Find the string "after" in the records and copy each line where it occurs.

### [Collected data entries]
^^^^^^^^^^^^^^^^

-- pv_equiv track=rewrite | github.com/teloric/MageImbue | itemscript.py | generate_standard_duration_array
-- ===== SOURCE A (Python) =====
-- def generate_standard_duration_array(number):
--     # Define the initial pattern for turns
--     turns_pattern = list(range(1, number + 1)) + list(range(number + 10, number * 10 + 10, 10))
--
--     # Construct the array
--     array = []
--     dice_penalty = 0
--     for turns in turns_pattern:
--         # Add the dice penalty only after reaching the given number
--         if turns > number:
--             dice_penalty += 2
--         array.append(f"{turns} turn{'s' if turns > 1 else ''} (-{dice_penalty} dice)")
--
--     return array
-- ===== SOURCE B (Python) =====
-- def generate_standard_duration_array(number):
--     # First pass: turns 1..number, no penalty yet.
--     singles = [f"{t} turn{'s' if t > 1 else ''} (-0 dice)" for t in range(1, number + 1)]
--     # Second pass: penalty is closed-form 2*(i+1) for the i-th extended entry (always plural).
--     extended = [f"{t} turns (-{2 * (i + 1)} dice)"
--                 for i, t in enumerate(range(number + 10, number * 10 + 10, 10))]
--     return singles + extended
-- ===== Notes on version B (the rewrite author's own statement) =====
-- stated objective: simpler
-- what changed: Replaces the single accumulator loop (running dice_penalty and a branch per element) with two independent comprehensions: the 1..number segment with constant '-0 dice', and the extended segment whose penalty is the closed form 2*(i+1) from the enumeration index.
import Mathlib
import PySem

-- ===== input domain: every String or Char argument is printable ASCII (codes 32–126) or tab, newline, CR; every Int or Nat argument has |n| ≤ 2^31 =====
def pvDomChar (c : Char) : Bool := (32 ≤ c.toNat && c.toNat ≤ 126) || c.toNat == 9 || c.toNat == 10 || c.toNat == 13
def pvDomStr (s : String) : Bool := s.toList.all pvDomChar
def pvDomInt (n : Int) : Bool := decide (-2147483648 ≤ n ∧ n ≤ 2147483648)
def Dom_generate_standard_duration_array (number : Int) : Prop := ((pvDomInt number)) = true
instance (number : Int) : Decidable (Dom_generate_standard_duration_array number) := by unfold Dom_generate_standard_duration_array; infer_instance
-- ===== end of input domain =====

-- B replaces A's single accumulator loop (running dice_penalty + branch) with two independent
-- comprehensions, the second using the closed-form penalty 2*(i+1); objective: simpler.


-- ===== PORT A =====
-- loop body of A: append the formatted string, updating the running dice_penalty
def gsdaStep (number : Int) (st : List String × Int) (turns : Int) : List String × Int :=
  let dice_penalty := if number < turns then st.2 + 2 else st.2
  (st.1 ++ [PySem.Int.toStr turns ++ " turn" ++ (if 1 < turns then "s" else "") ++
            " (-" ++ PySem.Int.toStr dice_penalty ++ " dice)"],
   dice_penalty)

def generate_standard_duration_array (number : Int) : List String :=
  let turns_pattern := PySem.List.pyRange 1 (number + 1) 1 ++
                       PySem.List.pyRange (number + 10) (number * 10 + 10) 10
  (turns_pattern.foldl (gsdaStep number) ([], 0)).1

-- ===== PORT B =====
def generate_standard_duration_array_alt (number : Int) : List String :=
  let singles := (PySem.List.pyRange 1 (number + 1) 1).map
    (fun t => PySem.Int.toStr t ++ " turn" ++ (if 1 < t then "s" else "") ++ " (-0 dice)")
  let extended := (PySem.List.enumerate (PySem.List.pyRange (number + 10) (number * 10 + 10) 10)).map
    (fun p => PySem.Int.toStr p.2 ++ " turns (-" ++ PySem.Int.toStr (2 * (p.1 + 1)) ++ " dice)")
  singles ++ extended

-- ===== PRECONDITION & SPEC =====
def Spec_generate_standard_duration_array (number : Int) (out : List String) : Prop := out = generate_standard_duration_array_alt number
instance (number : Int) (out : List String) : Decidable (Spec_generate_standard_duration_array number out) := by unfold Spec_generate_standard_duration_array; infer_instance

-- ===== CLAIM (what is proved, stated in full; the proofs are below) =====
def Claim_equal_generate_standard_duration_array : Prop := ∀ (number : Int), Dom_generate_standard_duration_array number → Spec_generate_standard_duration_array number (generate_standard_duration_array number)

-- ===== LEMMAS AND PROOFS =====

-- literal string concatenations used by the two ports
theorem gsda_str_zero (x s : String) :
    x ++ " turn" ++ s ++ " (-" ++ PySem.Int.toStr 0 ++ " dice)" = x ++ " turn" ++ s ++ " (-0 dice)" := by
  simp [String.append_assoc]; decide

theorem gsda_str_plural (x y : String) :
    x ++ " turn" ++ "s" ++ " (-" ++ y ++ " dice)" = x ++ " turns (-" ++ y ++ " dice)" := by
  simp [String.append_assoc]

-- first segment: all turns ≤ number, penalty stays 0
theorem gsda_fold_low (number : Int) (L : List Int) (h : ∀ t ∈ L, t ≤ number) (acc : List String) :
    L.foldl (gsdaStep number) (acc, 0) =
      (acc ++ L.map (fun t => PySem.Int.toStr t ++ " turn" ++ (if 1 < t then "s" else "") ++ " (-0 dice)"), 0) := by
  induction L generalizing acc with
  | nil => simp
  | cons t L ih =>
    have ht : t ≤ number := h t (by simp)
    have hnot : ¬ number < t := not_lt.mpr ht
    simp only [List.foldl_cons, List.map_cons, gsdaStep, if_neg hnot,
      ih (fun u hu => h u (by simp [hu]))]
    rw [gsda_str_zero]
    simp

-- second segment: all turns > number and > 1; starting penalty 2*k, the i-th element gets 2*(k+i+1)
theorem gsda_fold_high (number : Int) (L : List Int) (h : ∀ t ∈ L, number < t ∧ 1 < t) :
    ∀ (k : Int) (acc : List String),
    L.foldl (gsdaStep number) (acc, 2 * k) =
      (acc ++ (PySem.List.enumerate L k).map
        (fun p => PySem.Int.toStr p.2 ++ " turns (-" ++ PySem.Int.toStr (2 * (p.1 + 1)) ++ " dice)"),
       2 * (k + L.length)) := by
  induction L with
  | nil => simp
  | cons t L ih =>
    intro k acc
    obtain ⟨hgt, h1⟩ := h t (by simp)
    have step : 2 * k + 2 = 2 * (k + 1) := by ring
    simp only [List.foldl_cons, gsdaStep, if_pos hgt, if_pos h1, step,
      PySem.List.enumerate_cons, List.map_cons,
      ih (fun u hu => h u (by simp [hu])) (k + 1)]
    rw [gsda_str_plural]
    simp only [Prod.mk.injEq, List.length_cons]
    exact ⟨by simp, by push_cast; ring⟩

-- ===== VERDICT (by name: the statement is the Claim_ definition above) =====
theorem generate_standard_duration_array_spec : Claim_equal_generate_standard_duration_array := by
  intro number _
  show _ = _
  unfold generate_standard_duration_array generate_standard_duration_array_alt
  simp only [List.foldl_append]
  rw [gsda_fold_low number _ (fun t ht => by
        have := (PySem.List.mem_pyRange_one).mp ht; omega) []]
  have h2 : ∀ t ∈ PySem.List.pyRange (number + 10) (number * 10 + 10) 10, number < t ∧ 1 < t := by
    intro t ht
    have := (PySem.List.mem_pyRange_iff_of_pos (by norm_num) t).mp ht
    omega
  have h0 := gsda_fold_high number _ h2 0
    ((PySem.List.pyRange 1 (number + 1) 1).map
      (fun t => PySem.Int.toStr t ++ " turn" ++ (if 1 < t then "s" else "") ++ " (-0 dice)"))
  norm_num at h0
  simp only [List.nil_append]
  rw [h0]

^^^^^^^^^^^^^^^^

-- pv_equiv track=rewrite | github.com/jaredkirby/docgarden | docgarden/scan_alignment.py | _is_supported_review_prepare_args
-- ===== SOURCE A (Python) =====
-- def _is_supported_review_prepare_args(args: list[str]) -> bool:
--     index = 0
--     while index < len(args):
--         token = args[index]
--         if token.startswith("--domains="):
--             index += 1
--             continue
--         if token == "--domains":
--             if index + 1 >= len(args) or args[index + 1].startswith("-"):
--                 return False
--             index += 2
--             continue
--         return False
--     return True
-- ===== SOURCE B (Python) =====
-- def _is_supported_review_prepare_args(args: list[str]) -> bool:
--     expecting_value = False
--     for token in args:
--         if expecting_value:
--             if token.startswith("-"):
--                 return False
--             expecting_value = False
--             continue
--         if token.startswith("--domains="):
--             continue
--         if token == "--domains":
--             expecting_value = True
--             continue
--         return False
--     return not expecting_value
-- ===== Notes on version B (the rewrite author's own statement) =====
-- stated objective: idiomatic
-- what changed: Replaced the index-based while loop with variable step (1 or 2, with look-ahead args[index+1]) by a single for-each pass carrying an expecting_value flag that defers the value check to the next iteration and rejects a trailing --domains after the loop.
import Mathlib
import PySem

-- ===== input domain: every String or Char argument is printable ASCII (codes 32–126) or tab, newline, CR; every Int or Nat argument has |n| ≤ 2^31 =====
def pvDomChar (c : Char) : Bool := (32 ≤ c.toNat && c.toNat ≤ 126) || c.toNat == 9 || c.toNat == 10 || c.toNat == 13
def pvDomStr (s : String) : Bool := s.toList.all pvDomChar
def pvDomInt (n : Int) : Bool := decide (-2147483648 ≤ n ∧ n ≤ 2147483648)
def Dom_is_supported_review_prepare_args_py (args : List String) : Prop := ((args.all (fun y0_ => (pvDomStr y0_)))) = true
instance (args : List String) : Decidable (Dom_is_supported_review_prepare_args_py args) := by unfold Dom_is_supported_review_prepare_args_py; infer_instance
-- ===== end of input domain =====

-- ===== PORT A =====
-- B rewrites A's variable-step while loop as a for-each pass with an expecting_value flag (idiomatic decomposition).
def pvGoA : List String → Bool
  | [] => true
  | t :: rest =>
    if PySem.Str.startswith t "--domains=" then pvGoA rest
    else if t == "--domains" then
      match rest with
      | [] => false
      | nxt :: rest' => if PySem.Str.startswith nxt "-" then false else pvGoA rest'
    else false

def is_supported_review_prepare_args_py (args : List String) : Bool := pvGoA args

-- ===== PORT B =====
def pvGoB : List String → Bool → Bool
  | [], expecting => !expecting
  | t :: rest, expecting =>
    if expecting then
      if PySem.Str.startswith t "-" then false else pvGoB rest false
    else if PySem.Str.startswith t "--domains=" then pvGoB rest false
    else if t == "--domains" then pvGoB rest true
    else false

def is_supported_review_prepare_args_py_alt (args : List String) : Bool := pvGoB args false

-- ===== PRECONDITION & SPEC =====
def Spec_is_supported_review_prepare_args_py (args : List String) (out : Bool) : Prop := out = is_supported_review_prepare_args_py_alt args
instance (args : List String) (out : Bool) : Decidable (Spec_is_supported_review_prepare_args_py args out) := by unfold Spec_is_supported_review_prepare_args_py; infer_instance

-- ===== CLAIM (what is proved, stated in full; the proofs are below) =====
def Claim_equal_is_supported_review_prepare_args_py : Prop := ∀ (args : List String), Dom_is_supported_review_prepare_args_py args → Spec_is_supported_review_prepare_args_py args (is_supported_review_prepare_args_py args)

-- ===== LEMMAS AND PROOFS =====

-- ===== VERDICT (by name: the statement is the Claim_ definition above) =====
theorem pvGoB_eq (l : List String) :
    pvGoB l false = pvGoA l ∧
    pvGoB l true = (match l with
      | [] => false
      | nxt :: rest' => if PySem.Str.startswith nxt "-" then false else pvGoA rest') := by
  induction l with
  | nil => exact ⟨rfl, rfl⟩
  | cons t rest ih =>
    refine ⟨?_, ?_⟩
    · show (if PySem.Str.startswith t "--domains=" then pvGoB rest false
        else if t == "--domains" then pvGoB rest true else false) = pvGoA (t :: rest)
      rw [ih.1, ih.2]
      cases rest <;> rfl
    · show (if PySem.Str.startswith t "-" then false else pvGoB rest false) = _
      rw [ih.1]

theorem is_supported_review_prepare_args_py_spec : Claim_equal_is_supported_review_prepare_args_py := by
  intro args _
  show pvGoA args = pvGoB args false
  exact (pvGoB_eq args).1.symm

^^^^^^^^^^^^^^^^

### [EXERCISE SOLUTION]
--         # Add the dice penalty only after reaching the given number
-- what changed: Replaced the index-based while loop with variable step (1 or 2, with look-ahead args[index+1]) by a single for-each pass carrying an expecting_value flag that defers the value check to the next iteration and rejects a trailing --domains after the loop.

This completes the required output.